Collected data:
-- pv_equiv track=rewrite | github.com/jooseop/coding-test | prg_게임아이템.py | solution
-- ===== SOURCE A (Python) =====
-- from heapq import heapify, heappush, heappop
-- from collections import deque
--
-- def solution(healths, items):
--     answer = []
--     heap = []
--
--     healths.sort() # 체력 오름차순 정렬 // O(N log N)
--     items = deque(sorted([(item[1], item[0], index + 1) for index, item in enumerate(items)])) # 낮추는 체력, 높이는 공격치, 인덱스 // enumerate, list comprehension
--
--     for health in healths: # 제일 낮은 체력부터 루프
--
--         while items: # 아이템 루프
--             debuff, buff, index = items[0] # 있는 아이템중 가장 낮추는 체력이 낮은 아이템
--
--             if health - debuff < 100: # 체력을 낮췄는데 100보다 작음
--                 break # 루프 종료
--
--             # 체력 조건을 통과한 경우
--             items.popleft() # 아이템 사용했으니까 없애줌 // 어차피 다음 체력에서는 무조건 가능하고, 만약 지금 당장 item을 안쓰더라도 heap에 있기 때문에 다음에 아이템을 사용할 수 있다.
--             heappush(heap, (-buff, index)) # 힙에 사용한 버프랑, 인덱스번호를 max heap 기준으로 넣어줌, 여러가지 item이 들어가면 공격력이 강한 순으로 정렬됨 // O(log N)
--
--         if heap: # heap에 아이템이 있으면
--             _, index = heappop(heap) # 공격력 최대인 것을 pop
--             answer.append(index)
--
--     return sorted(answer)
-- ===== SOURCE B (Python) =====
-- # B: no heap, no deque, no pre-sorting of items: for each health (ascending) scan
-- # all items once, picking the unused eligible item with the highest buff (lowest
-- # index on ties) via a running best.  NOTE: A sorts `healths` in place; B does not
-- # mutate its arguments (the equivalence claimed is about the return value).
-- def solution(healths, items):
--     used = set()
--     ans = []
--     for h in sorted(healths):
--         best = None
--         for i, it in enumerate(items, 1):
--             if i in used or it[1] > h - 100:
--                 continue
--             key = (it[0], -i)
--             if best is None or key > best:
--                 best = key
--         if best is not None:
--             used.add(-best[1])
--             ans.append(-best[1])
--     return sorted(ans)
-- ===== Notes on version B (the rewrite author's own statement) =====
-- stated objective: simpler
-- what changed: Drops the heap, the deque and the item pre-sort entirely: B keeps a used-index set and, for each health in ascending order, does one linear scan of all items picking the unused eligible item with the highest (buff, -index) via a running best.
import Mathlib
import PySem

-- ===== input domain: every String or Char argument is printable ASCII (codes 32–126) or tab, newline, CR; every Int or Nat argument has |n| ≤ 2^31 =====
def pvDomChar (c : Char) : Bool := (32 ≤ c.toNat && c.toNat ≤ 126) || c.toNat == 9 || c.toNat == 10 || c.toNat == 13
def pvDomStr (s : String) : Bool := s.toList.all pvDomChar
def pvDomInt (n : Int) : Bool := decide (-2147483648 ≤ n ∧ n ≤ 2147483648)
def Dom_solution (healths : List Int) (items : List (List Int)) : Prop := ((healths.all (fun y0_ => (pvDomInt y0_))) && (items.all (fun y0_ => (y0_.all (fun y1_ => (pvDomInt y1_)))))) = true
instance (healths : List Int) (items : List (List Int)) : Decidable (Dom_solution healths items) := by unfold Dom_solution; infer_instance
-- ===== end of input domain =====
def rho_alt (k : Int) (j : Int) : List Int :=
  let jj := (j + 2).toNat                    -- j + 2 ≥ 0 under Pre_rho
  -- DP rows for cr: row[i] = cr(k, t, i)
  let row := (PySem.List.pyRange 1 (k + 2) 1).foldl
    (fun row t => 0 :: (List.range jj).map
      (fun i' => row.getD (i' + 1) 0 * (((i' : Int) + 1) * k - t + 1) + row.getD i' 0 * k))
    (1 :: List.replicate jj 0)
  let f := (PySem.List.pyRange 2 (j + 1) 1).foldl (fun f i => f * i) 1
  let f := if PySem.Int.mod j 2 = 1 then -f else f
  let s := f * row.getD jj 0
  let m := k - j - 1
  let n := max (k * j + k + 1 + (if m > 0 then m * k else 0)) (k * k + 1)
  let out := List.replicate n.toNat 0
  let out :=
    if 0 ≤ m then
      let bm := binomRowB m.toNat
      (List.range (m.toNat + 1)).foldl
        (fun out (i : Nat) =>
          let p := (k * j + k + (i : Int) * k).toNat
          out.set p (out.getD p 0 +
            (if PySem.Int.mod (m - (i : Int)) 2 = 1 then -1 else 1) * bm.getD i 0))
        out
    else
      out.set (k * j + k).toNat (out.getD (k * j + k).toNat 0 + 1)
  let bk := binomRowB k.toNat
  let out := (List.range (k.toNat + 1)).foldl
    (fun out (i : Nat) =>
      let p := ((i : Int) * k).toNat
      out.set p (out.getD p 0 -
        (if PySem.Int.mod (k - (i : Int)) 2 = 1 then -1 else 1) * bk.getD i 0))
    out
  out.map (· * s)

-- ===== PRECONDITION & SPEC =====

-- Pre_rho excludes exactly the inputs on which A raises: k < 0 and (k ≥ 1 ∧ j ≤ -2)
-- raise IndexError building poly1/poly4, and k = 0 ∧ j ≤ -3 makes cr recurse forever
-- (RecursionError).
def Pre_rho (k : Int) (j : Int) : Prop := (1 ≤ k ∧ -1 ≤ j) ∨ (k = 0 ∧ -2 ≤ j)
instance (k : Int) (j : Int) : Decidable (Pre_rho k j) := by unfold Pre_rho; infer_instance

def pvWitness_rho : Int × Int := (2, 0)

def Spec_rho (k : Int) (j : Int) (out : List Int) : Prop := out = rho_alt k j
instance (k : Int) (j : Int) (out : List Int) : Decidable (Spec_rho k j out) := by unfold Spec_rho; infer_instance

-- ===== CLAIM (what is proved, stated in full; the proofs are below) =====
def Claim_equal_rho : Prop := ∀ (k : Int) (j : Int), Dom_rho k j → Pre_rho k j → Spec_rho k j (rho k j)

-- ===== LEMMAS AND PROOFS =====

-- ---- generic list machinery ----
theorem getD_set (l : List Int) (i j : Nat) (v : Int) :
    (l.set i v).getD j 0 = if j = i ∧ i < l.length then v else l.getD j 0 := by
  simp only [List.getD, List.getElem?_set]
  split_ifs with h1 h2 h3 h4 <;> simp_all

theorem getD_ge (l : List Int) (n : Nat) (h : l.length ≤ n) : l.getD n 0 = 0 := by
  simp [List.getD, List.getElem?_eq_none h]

* * *

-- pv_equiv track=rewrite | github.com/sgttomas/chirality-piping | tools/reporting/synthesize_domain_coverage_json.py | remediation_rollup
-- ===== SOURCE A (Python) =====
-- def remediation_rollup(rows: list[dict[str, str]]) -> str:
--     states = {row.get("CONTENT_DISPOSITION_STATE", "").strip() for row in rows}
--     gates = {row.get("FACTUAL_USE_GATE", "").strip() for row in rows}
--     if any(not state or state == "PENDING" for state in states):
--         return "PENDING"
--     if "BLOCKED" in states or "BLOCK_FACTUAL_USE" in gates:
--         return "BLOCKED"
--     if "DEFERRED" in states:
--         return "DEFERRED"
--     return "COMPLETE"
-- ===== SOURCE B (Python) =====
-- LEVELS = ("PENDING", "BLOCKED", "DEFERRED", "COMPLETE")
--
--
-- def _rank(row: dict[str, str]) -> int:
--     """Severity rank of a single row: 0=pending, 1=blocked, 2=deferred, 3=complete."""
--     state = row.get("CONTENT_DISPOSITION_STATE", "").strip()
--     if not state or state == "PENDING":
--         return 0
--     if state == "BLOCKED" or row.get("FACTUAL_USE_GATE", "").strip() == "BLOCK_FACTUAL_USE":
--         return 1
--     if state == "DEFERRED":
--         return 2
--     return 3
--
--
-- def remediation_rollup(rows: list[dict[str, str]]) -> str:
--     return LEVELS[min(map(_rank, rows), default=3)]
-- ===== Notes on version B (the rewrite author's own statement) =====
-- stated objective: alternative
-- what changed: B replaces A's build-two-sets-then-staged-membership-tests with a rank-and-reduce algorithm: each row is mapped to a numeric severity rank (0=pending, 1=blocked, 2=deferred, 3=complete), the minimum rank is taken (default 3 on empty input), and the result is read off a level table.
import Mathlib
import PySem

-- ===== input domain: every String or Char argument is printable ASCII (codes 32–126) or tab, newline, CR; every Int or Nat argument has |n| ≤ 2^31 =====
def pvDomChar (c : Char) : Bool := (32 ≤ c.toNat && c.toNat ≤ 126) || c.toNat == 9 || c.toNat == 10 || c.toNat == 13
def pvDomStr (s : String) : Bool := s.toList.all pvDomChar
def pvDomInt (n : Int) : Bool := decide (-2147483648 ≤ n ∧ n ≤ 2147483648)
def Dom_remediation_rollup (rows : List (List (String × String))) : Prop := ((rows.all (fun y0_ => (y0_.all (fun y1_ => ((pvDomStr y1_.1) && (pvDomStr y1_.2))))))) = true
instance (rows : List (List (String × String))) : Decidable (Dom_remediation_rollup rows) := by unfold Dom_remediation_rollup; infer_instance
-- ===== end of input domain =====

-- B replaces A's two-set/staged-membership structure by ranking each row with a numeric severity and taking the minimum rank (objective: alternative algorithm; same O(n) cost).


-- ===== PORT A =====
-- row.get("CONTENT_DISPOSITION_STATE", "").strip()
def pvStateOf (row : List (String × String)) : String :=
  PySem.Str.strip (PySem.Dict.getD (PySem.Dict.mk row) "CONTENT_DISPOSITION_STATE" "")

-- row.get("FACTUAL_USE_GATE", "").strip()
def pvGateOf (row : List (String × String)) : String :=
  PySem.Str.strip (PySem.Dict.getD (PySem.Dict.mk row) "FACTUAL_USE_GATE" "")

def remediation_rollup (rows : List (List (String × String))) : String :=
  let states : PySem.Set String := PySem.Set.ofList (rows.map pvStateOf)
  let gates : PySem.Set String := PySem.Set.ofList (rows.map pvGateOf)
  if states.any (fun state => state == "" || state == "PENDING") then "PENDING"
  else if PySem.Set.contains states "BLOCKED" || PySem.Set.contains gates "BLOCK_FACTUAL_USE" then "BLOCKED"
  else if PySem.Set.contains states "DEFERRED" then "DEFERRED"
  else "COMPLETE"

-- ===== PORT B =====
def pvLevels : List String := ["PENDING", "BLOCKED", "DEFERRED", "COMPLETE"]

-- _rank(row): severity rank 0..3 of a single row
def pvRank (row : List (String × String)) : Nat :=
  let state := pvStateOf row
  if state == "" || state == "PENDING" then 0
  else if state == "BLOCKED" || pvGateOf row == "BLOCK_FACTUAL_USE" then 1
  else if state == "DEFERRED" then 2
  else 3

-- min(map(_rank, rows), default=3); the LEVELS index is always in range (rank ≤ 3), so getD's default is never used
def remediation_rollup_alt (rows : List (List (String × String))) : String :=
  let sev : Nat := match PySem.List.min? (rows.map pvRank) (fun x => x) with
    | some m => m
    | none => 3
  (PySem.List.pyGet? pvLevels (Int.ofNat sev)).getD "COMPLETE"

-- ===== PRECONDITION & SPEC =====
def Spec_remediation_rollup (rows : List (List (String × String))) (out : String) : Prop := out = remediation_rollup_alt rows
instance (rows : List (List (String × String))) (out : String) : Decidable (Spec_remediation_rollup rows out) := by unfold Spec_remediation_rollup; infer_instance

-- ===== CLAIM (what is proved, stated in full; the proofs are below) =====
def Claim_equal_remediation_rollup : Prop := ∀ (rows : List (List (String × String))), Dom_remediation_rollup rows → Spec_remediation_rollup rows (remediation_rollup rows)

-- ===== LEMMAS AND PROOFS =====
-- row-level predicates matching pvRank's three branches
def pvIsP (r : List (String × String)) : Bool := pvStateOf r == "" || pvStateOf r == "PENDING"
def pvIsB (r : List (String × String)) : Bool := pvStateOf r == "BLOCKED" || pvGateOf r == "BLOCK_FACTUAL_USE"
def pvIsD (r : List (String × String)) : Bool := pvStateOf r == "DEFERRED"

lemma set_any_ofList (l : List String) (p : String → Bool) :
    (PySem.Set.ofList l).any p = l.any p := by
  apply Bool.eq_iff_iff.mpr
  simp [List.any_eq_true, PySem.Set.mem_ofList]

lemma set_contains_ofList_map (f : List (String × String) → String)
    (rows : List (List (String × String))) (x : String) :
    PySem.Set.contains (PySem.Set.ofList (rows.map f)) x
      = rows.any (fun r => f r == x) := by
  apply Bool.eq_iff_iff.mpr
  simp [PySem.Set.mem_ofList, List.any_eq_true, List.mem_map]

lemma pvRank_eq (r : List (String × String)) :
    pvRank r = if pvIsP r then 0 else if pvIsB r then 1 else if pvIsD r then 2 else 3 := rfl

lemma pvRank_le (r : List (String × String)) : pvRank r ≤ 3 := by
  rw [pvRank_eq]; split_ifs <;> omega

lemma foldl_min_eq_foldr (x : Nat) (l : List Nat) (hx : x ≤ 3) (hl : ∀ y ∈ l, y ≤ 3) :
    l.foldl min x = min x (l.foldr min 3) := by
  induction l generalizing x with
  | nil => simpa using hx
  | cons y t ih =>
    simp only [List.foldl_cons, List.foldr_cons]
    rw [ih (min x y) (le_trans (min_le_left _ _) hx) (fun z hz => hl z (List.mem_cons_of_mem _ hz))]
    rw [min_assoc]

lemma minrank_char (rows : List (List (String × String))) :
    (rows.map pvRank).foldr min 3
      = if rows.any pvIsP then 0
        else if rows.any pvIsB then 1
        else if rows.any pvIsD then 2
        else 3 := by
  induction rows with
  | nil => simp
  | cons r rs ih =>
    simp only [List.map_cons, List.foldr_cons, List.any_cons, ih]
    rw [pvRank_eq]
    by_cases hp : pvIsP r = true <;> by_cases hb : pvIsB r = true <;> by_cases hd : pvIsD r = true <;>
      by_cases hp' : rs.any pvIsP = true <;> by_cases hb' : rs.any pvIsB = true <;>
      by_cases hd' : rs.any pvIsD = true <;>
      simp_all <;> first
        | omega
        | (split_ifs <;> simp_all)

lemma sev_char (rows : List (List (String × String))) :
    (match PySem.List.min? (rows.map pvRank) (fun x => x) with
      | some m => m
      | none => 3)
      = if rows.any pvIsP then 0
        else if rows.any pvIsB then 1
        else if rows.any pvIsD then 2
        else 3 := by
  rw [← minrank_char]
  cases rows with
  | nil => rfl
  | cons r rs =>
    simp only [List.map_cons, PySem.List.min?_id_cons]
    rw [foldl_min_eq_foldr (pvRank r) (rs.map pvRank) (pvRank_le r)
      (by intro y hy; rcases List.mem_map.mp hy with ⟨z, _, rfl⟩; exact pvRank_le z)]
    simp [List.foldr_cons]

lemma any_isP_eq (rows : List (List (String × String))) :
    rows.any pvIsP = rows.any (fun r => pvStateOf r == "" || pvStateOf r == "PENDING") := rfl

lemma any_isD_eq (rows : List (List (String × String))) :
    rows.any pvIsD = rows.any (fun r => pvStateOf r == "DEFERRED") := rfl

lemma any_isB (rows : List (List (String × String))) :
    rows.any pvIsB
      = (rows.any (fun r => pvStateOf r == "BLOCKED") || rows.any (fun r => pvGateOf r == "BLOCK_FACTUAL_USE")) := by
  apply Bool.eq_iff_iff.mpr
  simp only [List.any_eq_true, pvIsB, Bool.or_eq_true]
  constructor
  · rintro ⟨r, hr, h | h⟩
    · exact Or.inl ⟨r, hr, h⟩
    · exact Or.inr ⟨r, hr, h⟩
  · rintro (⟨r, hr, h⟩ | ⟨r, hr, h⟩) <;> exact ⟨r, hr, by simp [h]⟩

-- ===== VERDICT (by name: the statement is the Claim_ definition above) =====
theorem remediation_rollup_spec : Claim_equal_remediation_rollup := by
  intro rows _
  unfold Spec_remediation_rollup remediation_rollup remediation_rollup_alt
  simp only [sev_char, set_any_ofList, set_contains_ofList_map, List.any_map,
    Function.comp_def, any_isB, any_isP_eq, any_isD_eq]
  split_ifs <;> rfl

## TASK ITEM
Transcribe the records above from the line holding "simp only [List.any_eq_true, pvIsB, Bool.or_eq_true]" down to the line holding "unfold Spec_remediation_rollup remediation_rollup", inclusive, without adding anything.

## ANSWER BOX
  simp only [List.any_eq_true, pvIsB, Bool.or_eq_true]
  constructor
  · rintro ⟨r, hr, h | h⟩
    · exact Or.inl ⟨r, hr, h⟩
    · exact Or.inr ⟨r, hr, h⟩
  · rintro (⟨r, hr, h⟩ | ⟨r, hr, h⟩) <;> exact ⟨r, hr, by simp [h]⟩

-- ===== VERDICT (by name: the statement is the Claim_ definition above) =====
theorem remediation_rollup_spec : Claim_equal_remediation_rollup := by
  intro rows _
  unfold Spec_remediation_rollup remediation_rollup remediation_rollup_alt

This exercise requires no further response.